Comparative Examples 7 to 8 Paints were prepared and evaluated in the same manner as in Examples 13 to 14 except that the fluorine oil was not added. The results are shown in Table 5.

The peeling forces of the coating films of these Comparative Examples 7 to 8 were heavier than those of the corresponding Comparative Examples 13 to 14 containing the fluorinated oil. Further, in Comparative Example 8, the peeling mode had a strong stick-slip tendency.

[0082]

[Table 5] Examples Comparative Example 13 14 78 ・ Fluorine-containing acrylic polymer F G F G ・ Blending ratio of polymer and fluorine oil 1 / 0.33 1 / 0.33 No addition ← ・ Peeling force after aging (N / dm) 2.9 1.1 5.1 2.0 * 1 ・ Re-adhesion force (N / dm) 30.4 28.9 27.4 28.4 ・ Appearance of dry film * 2 A '' A '' − − · Bleeding * 3 dd − − Table 5 Note * 1: Stick-slip Strong tendency * 2: A '' ... Semi-transparent and slightly flexible * 3: d ... Moderately large

[0083]

EFFECTS OF THE INVENTION According to the low-adhesive coating composition of the present invention, a non-silicone type coating can be easily formed simply by coating the coating on a substrate and drying it, and the coating can be applied to the substrate. Although it exhibits sufficient adhesiveness, it exhibits a moderate to light peeling force to a tacky adhesive layer such as an acrylic pressure-sensitive adhesive. Further, the aging stability of the peeling force becomes good, and further, the adhesive layer after being once adhered to the coating film of the present invention exhibits good re-adhesion property.

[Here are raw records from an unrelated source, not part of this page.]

-- pv_equiv track=rewrite | github.com/bassmastre/ai_paper_reivew | src/folder_meta_generator.py | group_papers_by_folder
-- ===== SOURCE A (Python) =====
-- from collections import defaultdict
--
-- def clean_cell(value: str) -> str:
--     """
--     Remove markdown code quotes and extra spaces.
--     """
--     return value.strip().strip("`").strip()
--
-- def group_papers_by_folder(
--     papers: list[dict[str, str]],
-- ) -> dict[str, list[dict[str, str]]]:
--     grouped: dict[str, list[dict[str, str]]] = defaultdict(list)
--
--     for paper in papers:
--         folder = clean_cell(paper.get("Folder", ""))
--
--         if not folder:
--             continue
--
--         grouped[folder].append(paper)
--
--     return grouped
-- ===== SOURCE B (Python) =====
-- from collections import defaultdict
--
-- def clean_cell(value: str) -> str:
--     return value.strip().strip("`").strip()
--
-- def group_papers_by_folder(papers):
--     # map -> filter -> ordered dedup of keys -> one dict comprehension per key
--     pairs = [(clean_cell(p.get("Folder", "")), p) for p in papers]
--     pairs = [(f, p) for (f, p) in pairs if f]
--     keys = list(dict.fromkeys(f for (f, _) in pairs))
--     return defaultdict(list, {k: [p for (f, p) in pairs if f == k] for k in keys})
-- ===== Notes on version B (the rewrite author's own statement) =====
-- stated objective: alternative
-- what changed: Replaces A's single pass that mutates a defaultdict with a map/filter of (cleaned-folder, paper) pairs, an ordered dedup of the keys, and a per-key filter comprehension building the result dict directly.
import Mathlib
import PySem

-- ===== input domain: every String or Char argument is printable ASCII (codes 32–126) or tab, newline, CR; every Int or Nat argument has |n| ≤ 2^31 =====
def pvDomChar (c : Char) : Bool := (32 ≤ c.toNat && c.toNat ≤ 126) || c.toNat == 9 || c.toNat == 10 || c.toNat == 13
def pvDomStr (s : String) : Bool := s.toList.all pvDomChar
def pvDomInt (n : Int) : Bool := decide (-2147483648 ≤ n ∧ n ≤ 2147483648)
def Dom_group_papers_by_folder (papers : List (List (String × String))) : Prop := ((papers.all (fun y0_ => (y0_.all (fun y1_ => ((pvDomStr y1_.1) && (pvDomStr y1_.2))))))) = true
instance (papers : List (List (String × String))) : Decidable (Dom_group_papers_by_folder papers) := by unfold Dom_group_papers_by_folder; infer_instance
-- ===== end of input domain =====

-- B restates A by a map/filter + ordered key-dedup + per-key filter decomposition (alternative; same results).
-- ===== PORT A =====
-- clean_cell: value.strip().strip("`").strip()
def cleanCell (value : String) : String :=
  PySem.Str.strip (PySem.Str.stripChars (PySem.Str.strip value) "`")

-- paper.get("Folder", "") on the association-list representation of the dict
def pyGet (paper : List (String × String)) (k dflt : String) : String :=
  PySem.Dict.getD (PySem.Dict.mk paper : PySem.Dict String String) k dflt

def group_papers_by_folder (papers : List (List (String × String))) : List (String × List (List (String × String))) :=
  (papers.foldl
    (fun (grouped : PySem.Dict String (List (List (String × String)))) (paper : List (String × String)) =>
      let folder : String := cleanCell (pyGet paper "Folder" "")
      if folder = "" then grouped
      else PySem.Dict.modify grouped folder [] (· ++ [paper]))
    PySem.Dict.empty).items

-- ===== PORT B =====
def group_papers_by_folder_alt (papers : List (List (String × String))) : List (String × List (List (String × String))) :=
  let pairs : List (String × List (String × String)) :=
    papers.map (fun p => (cleanCell (pyGet p "Folder" ""), p))
  let pairs := pairs.filter (fun q => !(q.1 == ""))
  let keys := PySem.List.dedup (pairs.map (·.1))
  keys.map (fun k => (k, (pairs.filter (fun q => q.1 == k)).map (·.2)))
-- ===== PRECONDITION & SPEC =====
def Spec_group_papers_by_folder (papers : List (List (String × String))) (out : List (String × List (List (String × String)))) : Prop := out = group_papers_by_folder_alt papers
instance (papers : List (List (String × String))) (out : List (String × List (List (String × String)))) : Decidable (Spec_group_papers_by_folder papers out) := by unfold Spec_group_papers_by_folder; infer_instance

-- ===== CLAIM (what is proved, stated in full; the proofs are below) =====
def Claim_equal_group_papers_by_folder : Prop := ∀ (papers : List (List (String × String))), Dom_group_papers_by_folder papers → Spec_group_papers_by_folder papers (group_papers_by_folder papers)

-- ===== LEMMAS AND PROOFS =====
-- A's loop equals the modify-loop over B's filtered pair list.
theorem foldA_eq_foldPairs (papers : List (List (String × String)))
    (d : PySem.Dict String (List (List (String × String)))) :
    papers.foldl
      (fun (grouped : PySem.Dict String (List (List (String × String)))) (paper : List (String × String)) =>
        let folder : String := cleanCell (pyGet paper "Folder" "")
        if folder = "" then grouped
        else PySem.Dict.modify grouped folder [] (· ++ [paper])) d
    = ((papers.map (fun p => (cleanCell (pyGet p "Folder" ""), p))).filter
        (fun q => !(q.1 == ""))).foldl
        (fun grouped q => grouped.modify q.1 [] (· ++ [q.2])) d := by
  induction papers generalizing d with
  | nil => rfl
  | cons p ps ih =>
    simp only [List.map_cons, List.filter_cons, List.foldl_cons]
    by_cases h : cleanCell (pyGet p "Folder" "") = ""
    · simp [h, ih]
    · simp [h, ih]

-- ===== VERDICT (by name: the statement is the Claim_ definition above) =====
theorem group_papers_by_folder_spec : Claim_equal_group_papers_by_folder := by
  intro papers _
  unfold Spec_group_papers_by_folder group_papers_by_folder group_papers_by_folder_alt
  rw [foldA_eq_foldPairs]
  set pairs := ((papers.map (fun p => (cleanCell (pyGet p "Folder" ""), p))).filter
      (fun q => !(q.1 == ""))) with hpairs
  have hnd : ((pairs.foldl (fun grouped q => grouped.modify q.1 [] (· ++ [q.2]))
      PySem.Dict.empty).keys).Nodup :=
    PySem.Dict.nodup_keys_foldl_modify_key pairs Prod.fst [] (fun _ q => (· ++ [q.2]))
      PySem.Dict.empty (by simp)
  rw [PySem.Dict.items_eq_map_keys _ hnd ([] : List (List (String × String)))]
  rw [PySem.Dict.keys_foldl_modify_key]
  have hkeys : PySem.Set.update (PySem.Dict.empty
      (ν := List (List (String × String)))).keys (pairs.map Prod.fst)
      = PySem.List.dedup (pairs.map (·.1)) := by
    simp [PySem.Set.update, PySem.Set.ofList, PySem.Dict.keys_empty, PySem.List.dedup_eq_ofList]
  rw [hkeys]
  refine List.map_congr_left (fun k _ => ?_)
  rw [PySem.Dict.getD_foldl_modify_append, PySem.Dict.getD_empty, List.nil_append]
-- pv_equiv track=rewrite | github.com/pypi-data/pypi-mirror-404 | packages/ryxpress/ryxpress-0.2.0.tar.gz/ryxpress-0.2.0/src/ryxpress/tracing.py | _marked_vec
-- ===== SOURCE A (Python) =====
-- from typing import Dict, List, Optional, Sequence, Tuple, Union
--
-- def _unique_preserve_order(seq: Sequence[str]) -> List[str]:
--     seen = set()
--     out: List[str] = []
--     for x in seq:
--         if x not in seen:
--             seen.add(x)
--             out.append(x)
--     return out
--
-- def _traverse(start: str, graph: Dict[str, List[str]]) -> List[str]:
--     """
--     Breadth-like traversal similar to the R implementation:
--     - start with stack = graph[start]
--     - repeatedly pop the first element, append to visited, and enqueue neighbours
--       that are not already visited or in stack.
--     Returns visited in the order discovered.
--     """
--     visited: List[str] = []
--     stack: List[str] = list(graph.get(start, []) or [])
--     while stack:
--         node = stack[0]
--         stack = stack[1:]
--         if node in visited:
--             continue
--         visited.append(node)
--         nb = graph.get(node) or []
--         # append neighbours that are not already visited or queued
--         for n in nb:
--             if n not in visited and n not in stack:
--                 stack.append(n)
--     return visited
--
-- def _marked_vec(target: str, graph: Dict[str, List[str]], transitive: bool) -> List[str]:
--     imm = graph.get(target) or []
--     imm_unique = _unique_preserve_order(imm)
--     if not transitive:
--         return imm_unique
--     full = _traverse(target, graph)
--     # transitive-only = elements in full that are not in imm (preserve order from 'full')
--     trans_only = [x for x in full if x not in imm_unique]
--     return imm_unique + [f"{t}*" for t in trans_only]
-- ===== SOURCE B (Python) =====
-- from typing import Dict, List
--
-- def _marked_vec(target: str, graph: Dict[str, List[str]], transitive: bool) -> List[str]:
--     imm = graph.get(target) or []
--     imm_unique = list(dict.fromkeys(imm))
--     if not transitive:
--         return imm_unique
--     # level-synchronous traversal: process whole frontiers per round (no queue,
--     # no per-node dequeue); visit order = concatenation of the layers.
--     imm_set = set(imm)
--     seen = set(imm)
--     order: List[str] = []
--     frontier = imm_unique
--     while frontier:
--         order.extend(frontier)
--         nxt: List[str] = []
--         for node in frontier:
--             for n in graph.get(node) or []:
--                 if n not in seen:
--                     seen.add(n)
--                     nxt.append(n)
--         frontier = nxt
--     return imm_unique + [n + "*" for n in order if n not in imm_set]
-- ===== Notes on version B (the rewrite author's own statement) =====
-- stated objective: alternative
-- what changed: A pops single nodes off the head of a plain list and tests membership by linear scans of 'visited' and 'stack' on every step; B abandons the queue entirely and runs a level-synchronous traversal: it expands a whole frontier per round into the next layer (set-based seen check), the visit order being the concatenation of the layers, then appends the starred non-immediate nodes.
import Mathlib
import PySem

─────────────────────────────────────────────────── ─── Continuation of front page (58) Fields surveyed (Int.Cl. ⁷ , DB name) C09D 4/00-201/10 C09K 3/00 C09J ⁷ /00-7/04

Claims (4)

(57) [Claims] 1. A fluorine-containing acrylic polymer 99-having a crosslinkable reactive group, which is polymerized from a monomer composition containing an acrylic acid ester or a methacrylic acid ester having a perfluoroalkyl group having 6 to 16 carbon atoms as a main component. 33 wt%, and fluorine-based oil 1 to 67% by weight, dissolved in a fluorinated solvent capable of dissolving the fluorine-containing acrylic polymer and the fluorine-based oil and at the same time, the resulting solution a crosslinking agent or catalyst The low-adhesive paint obtained by adding
A low-adhesion coating film can be obtained by applying it on top and causing a crosslinking reaction.
A method for producing a low-adhesion coating film , which comprises forming . 2. The fluorine-containing acrylic polymer has 8 to 8 carbon atoms.
The production method according to claim 1, which is a polymer of a monomer composition containing 75% by weight or more of acrylic acid ester or methacrylic acid ester having 12 perfluoroalkyl groups. 3. The fluorine-containing acrylic polymer has 8 to 8 carbon atoms.
The production method according to claim 2, which is a polymer of a monomer composition containing 90% by weight or more of acrylic acid ester or methacrylic acid ester having 12 perfluoroalkyl groups. 4. The method according to claim 1, wherein the crosslinkable reactive group is a hydroxyl group, a carboxyl group, a glycidyl group or an alkoxysilane group.